2 years agolei_mirror: handle UTF-8 from manifest.js.gz properly
Eric Wong [Mon, 13 Mar 2023 12:00:23 +0000 (12:00 +0000)] 
lei_mirror: handle UTF-8 from manifest.js.gz properly

This should ensure we display the "git config gitweb.owner
$OWNER" command invocation properly and also ensures we set the
description properly without triggering wide character warnings.

Also tested with a smallish iproute2 repo
(/pub/scm/linux/kernel/git/toke/iproute2.git) using my mirror:

  public-inbox-clone --remote-manifest=pub/manifest.js.gz \
    --include='*/toke/iproute2.git' --inbox-config=never \
    https://80x24.org/lore $DST

Anyways, I'm fairly certain this change and its tests are
correct; but I still struggle to understand Perl's approach to
Unicode and it's interactions with various JSON implementations.

Fixes: 0830817c132cb105 ("lei_mirror: show non-ASCII owner properly w/ --verbose")
2 years agolei_mirror: do not fetch to read-only directories
Eric Wong [Mon, 13 Mar 2023 12:00:22 +0000 (12:00 +0000)] 
lei_mirror: do not fetch to read-only directories

As with public-inbox-fetch, we shouldn't waste time fetching
into read-only directories, since --epoch= will make unwanted
epoch directories read-only placeholders.

2 years agolei_mirror: do not re-fetch inbox.config.example
Eric Wong [Mon, 13 Mar 2023 12:00:21 +0000 (12:00 +0000)] 
lei_mirror: do not re-fetch inbox.config.example

It's a significant source of latency for incremental updates at
the moment, and not really needed since it's just an example.

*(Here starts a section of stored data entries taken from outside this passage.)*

-- pv_equiv track=rewrite | github.com/allenai/savn | datasets/scene_util.py | get_scenes
-- ===== SOURCE A (Python) =====
-- def make_scene_name(type, num):
--     if type == "":
--         return "FloorPlan" + str(num)
--     elif num < 10:
--         return "FloorPlan" + type + "0" + str(num)
--     else:
--         return "FloorPlan" + type + str(num)
--
-- def get_scenes(scene_str):
--     scene_str_split = scene_str.split("+")
--     if len(scene_str_split) == 1:
--         return scene_str_split[0][1:-1].split(",")
--     else:
--         pre = scene_str_split[0][1:-1].split(",")
--         for i in range(len(pre)):
--             if pre[i] == "0":
--                 pre[i] = ""
--
--         post = scene_str_split[1][1:-1].split("-")
--         scene_names = [
--             [make_scene_name(j, i) for i in range(int(post[0]), int(post[1]) + 1)]
--             for j in pre
--         ]
--         # flatten list of lists to list
--         out = [i + "_physics" for s in scene_names for i in s]
--         new_out = []
--         for k in out:
--             if ("n3" in k or "n4" in k) and len(k) == 20:
--                 new_out.append(k[:12])
--             else:
--                 new_out.append(k)
--         return new_out
-- ===== SOURCE B (Python) =====
-- def get_scenes(scene_str):
--     parts = scene_str.split("+")
--     if len(parts) == 1:
--         return parts[0][1:-1].split(",")
--     pre = parts[0][1:-1].split(",")
--     post = parts[1][1:-1].split("-")
--     lo, hi = int(post[0]), int(post[1])
--
--     def finish(base):
--         name = base + "_physics"
--         if ("n3" in name or "n4" in name) and len(name) == 20:
--             return name[:12]
--         return name
--
--     def build(types):
--         # structural recursion on the type list; each row is built back-to-front
--         # by prepending, walking the number range downwards
--         if not types:
--             return []
--         t = "" if types[0] == "0" else types[0]
--         acc = build(types[1:])
--         i = hi
--         while i >= lo:
--             if t == "":
--                 base = "FloorPlan" + str(i)
--             elif i < 10:
--                 base = "FloorPlan" + t + "0" + str(i)
--             else:
--                 base = "FloorPlan" + t + str(i)
--             acc = [finish(base)] + acc
--             i -= 1
--         return acc
--
--     return build(pre)
-- ===== Notes on version B (the rewrite author's own statement) =====
-- stated objective: alternative
-- what changed: Replaces A's five staged passes (in-place '0'->'' loop, nested comprehension into a list of lists, flatten, '_physics' map, truncation loop) with a structural recursion over the type list whose rows are built back-to-front by prepending finished names while walking the number range downwards.
import Mathlib
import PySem

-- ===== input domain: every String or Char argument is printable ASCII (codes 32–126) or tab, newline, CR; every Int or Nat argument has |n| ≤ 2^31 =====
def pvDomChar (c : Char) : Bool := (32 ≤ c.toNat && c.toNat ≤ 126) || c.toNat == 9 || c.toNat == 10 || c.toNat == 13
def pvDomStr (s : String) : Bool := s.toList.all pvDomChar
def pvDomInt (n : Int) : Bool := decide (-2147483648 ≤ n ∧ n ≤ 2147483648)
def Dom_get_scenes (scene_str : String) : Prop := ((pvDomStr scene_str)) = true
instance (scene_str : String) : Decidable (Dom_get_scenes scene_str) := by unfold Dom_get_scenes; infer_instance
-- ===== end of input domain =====

-- B rebuilds the list by structural recursion over the type list, prepending finished
-- names while walking the number range downwards, instead of A's staged passes; objective: alternative.

-- ===== PORT A =====
def pvMakeSceneName (type : String) (num : Int) : String :=
  if type = "" then "FloorPlan" ++ PySem.Int.toStr num
  else if num < 10 then "FloorPlan" ++ type ++ "0" ++ PySem.Int.toStr num
  else "FloorPlan" ++ type ++ PySem.Int.toStr num

def get_scenes (scene_str : String) : List String :=
  let parts := (PySem.Str.split? scene_str "+").getD []   -- "+" is non-empty, so split? is some
  if parts.length = 1 then
    (PySem.Str.split? (PySem.Str.slice (parts.getD 0 "") (some 1) (some (-1))) ",").getD []
  else
    let pre0 := (PySem.Str.split? (PySem.Str.slice (parts.getD 0 "") (some 1) (some (-1))) ",").getD []
    -- 'for i in range(len(pre)): if pre[i] == "0": pre[i] = ""' — elementwise in-place update
    let pre := pre0.map (fun p => if p = "0" then "" else p)
    let post := (PySem.Str.split? (PySem.Str.slice (parts.getD 1 "") (some 1) (some (-1))) "-").getD []
    let lo := (PySem.Int.ofStr? (post.getD 0 "")).getD 0   -- Pre_ guarantees isSome
    let hi := (PySem.Int.ofStr? (post.getD 1 "")).getD 0   -- Pre_ guarantees isSome
    let scene_names := pre.map (fun j =>
      (PySem.List.pyRange lo (hi + 1) 1).map (fun i => pvMakeSceneName j i))
    let out := scene_names.flatMap (fun s => s.map (fun i => i ++ "_physics"))
    out.foldl (fun acc k =>
      if (PySem.Str.isIn "n3" k || PySem.Str.isIn "n4" k) && (PySem.Str.len k == 20) then
        acc ++ [PySem.Str.slice k none (some 12)]
      else acc ++ [k]) []

-- ===== PORT B =====
def pvFinish (base : String) : String :=
  let name := base ++ "_physics"
  if (PySem.Str.isIn "n3" name || PySem.Str.isIn "n4" name) && (PySem.Str.len name == 20) then
    PySem.Str.slice name none (some 12)
  else name

-- the 'while i >= lo: acc = [finish(base)] + acc; i -= 1' loop, fuel = number of iterations
def pvRow (t : String) : Nat → Int → List String → List String
  | 0, _, acc => acc
  | n + 1, i, acc =>
      let base := if t = "" then "FloorPlan" ++ PySem.Int.toStr i
                  else if i < 10 then "FloorPlan" ++ t ++ "0" ++ PySem.Int.toStr i
                  else "FloorPlan" ++ t ++ PySem.Int.toStr i
      pvRow t n (i - 1) ([pvFinish base] ++ acc)

def pvBuild (lo hi : Int) : List String → List String
  | [] => []
  | j :: rest =>
      let t := if j = "0" then "" else j
      pvRow t (hi - lo + 1).toNat hi (pvBuild lo hi rest)

def get_scenes_alt (scene_str : String) : List String :=
  let parts := (PySem.Str.split? scene_str "+").getD []
  if parts.length = 1 then
    (PySem.Str.split? (PySem.Str.slice (parts.getD 0 "") (some 1) (some (-1))) ",").getD []
  else
    let pre := (PySem.Str.split? (PySem.Str.slice (parts.getD 0 "") (some 1) (some (-1))) ",").getD []
    let post := (PySem.Str.split? (PySem.Str.slice (parts.getD 1 "") (some 1) (some (-1))) "-").getD []
    let lo := (PySem.Int.ofStr? (post.getD 0 "")).getD 0   -- Pre_ guarantees isSome
    let hi := (PySem.Int.ofStr? (post.getD 1 "")).getD 0   -- Pre_ guarantees isSome
    pvBuild lo hi pre

-- ===== PRECONDITION & SPEC =====
-- Pre_ excludes exactly the inputs on which A raises: in the multi-part branch Python indexes
-- the dash-separated range bounds and applies int(...) to them, raising IndexError / ValueError
-- when there are fewer than two pieces or a piece is not an integer literal.
def Pre_get_scenes (scene_str : String) : Prop :=
  let parts := (PySem.Str.split? scene_str "+").getD []
  parts.length = 1 ∨
    (let post := (PySem.Str.split? (PySem.Str.slice (parts.getD 1 "") (some 1) (some (-1))) "-").getD []
     2 ≤ post.length ∧ (PySem.Int.ofStr? (post.getD 0 "")).isSome ∧
       (PySem.Int.ofStr? (post.getD 1 "")).isSome)
instance (scene_str : String) : Decidable (Pre_get_scenes scene_str) := by
  unfold Pre_get_scenes; infer_instance

def pvWitness_get_scenes : String := "[0,n3]+[9-11]"

def Spec_get_scenes (scene_str : String) (out : List String) : Prop := out = get_scenes_alt scene_str
instance (scene_str : String) (out : List String) : Decidable (Spec_get_scenes scene_str out) := by unfold Spec_get_scenes; infer_instance

-- ===== CLAIM (what is proved, stated in full; the proofs are below) =====
def Claim_equal_get_scenes : Prop := ∀ (scene_str : String), Dom_get_scenes scene_str → Pre_get_scenes scene_str → Spec_get_scenes scene_str (get_scenes scene_str)

-- ===== LEMMAS AND PROOFS =====

-- A's truncation loop ('if c: out.append(f k) else out.append(k)') as a map
theorem pv_foldl_if (l : List String) (acc : List String) (c : String → Bool) (f : String → String) :
    l.foldl (fun acc k => if c k then acc ++ [f k] else acc ++ [k]) acc
      = acc ++ l.map (fun k => if c k then f k else k) := by
  have h : (fun (acc : List String) k => if c k then acc ++ [f k] else acc ++ [k])
      = fun acc k => acc ++ [if c k then f k else k] := by
    funext a k; split_ifs <;> rfl
  rw [h, PySem.List.foldl_append_singleton_eq_map]

-- B's inline name builder agrees with A's make_scene_name
theorem pvBase_eq (t : String) (i : Int) :
    (if t = "" then "FloorPlan" ++ PySem.Int.toStr i
     else if i < 10 then "FloorPlan" ++ t ++ "0" ++ PySem.Int.toStr i
     else "FloorPlan" ++ t ++ PySem.Int.toStr i) = pvMakeSceneName t i := rfl

-- the downward prepending loop produces the ascending row
theorem pvRow_eq (t : String) : ∀ (n : Nat) (i : Int) (acc : List String),
    pvRow t n i acc
      = (PySem.List.pyRange (i + 1 - n) (i + 1) 1).map (fun k => pvFinish (pvMakeSceneName t k))
          ++ acc := by
  intro n
  induction n with
  | zero =>
      intro i acc
      simp [pvRow, PySem.List.pyRange_one_eq_nil]
  | succ n ih =>
      intro i acc
      rw [pvRow, pvBase_eq, ih]
      have h1 : i + 1 - ((n : Int) + 1) = i - n := by ring
      have h2 : (i - 1) + 1 - (n : Int) = i - n := by ring
      have h3 : PySem.List.pyRange (i - n) (i + 1) 1
          = PySem.List.pyRange (i - n) i 1 ++ [i] := by
        have := PySem.List.pyRange_one_succ_right (a := i - n) (b := i) (by omega)
        simpa using this
      push_cast
      rw [h1, h2]
      have h4 : (i - 1) + 1 = i := by ring
      rw [h4, h3]
      simp

-- one row of B equals one row of A's pipeline
theorem pvRow_full (lo hi : Int) (t : String) (acc : List String) :
    pvRow t (hi - lo + 1).toNat hi acc
      = (PySem.List.pyRange lo (hi + 1) 1).map (fun k => pvFinish (pvMakeSceneName t k)) ++ acc := by
  rw [pvRow_eq]
  by_cases h : lo ≤ hi + 1
  · have : hi + 1 - ((hi - lo + 1).toNat : Int) = lo := by omega
    rw [this]
  · have h0 : (hi - lo + 1).toNat = 0 := by omega
    rw [h0]
    rw [PySem.List.pyRange_one_eq_nil (by omega), PySem.List.pyRange_one_eq_nil (by omega)]

-- B's recursion equals the flatMap of rows
theorem pvBuild_eq (lo hi : Int) : ∀ (pre : List String),
    pvBuild lo hi pre
      = pre.flatMap (fun j =>
          (PySem.List.pyRange lo (hi + 1) 1).map
            (fun k => pvFinish (pvMakeSceneName (if j = "0" then "" else j) k))) := by
  intro pre
  induction pre with
  | nil => rfl
  | cons j rest ih =>
      rw [pvBuild, pvRow_full, ih]
      simp

-- the whole multi-part branch: A's pipeline equals B's recursive construction
theorem pvBranch_eq (pre0 : List String) (lo hi : Int) :
    (((pre0.map (fun p => if p = "0" then "" else p)).map (fun j =>
        (PySem.List.pyRange lo (hi + 1) 1).map (fun i => pvMakeSceneName j i))).flatMap
        (fun s => s.map (fun i => i ++ "_physics"))).foldl
      (fun acc k =>
        if (PySem.Str.isIn "n3" k || PySem.Str.isIn "n4" k) && (PySem.Str.len k == 20) then
          acc ++ [PySem.Str.slice k none (some 12)]
        else acc ++ [k]) []
    = pvBuild lo hi pre0 := by
  rw [pv_foldl_if, pvBuild_eq]
  simp only [List.map_flatMap, List.flatMap_map, List.map_map, List.nil_append]
  apply List.flatMap_congr
  intro j _
  simp only [Function.comp_apply, List.map_map]
  apply List.map_congr_left
  intro i _
  rfl

theorem get_scenes_spec : Claim_equal_get_scenes := by
  intro s _ _
  unfold Spec_get_scenes
  simp only [get_scenes, get_scenes_alt]
  split_ifs
  · rfl
  · exact pvBranch_eq _ _ _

2 years agolei_mirror: describe why the {ibx} field is used
Eric Wong [Mon, 13 Mar 2023 12:00:20 +0000 (12:00 +0000)] 
lei_mirror: describe why the {ibx} field is used

I forgot why that hunk of code was needed :x, so maybe others
will find the comment helpful, too.

2 years agot/solver_git: fix when Plack::Middleware::ReverseProxy is missing
Eric Wong [Mon, 13 Mar 2023 11:58:11 +0000 (11:58 +0000)] 
t/solver_git: fix when Plack::Middleware::ReverseProxy is missing

We need to ignore the harmless warnings in stderr when
Plack::Middleware::ReverseProxy isn't installed.

2 years agolei_dedupe: simplify smsg_hash sub
Eric Wong [Sat, 11 Mar 2023 17:36:00 +0000 (17:36 +0000)] 
lei_dedupe: simplify smsg_hash sub

We can just use the sha256() sub instead of dealing with the
OO interface for a small string.

2 years agodoc: 2.0.0 release notes update
Eric Wong [Thu, 9 Mar 2023 19:28:42 +0000 (19:28 +0000)] 
doc: 2.0.0 release notes update

Did some stuff, still a ton of stuff to do :x

2 years agodoc: lei config: update with --edit and --list examples
Eric Wong [Thu, 9 Mar 2023 19:28:41 +0000 (19:28 +0000)] 
doc: lei config: update with --edit and --list examples

I typically use --edit/-e to make changes and --list/-l with
git; and same with lei.

2 years agodoc: lei import: add hints about nntp.* and imap.* config options
Eric Wong [Thu, 9 Mar 2023 19:28:40 +0000 (19:28 +0000)] 
doc: lei import: add hints about nntp.* and imap.* config options

I'm setting up more imports and forgot about them :x

2 years agodoc: technical: document weird stuff in our codebase
Eric Wong [Thu, 9 Mar 2023 19:28:39 +0000 (19:28 +0000)] 
doc: technical: document weird stuff in our codebase

Hopefully this makes things less surprising to new hackers.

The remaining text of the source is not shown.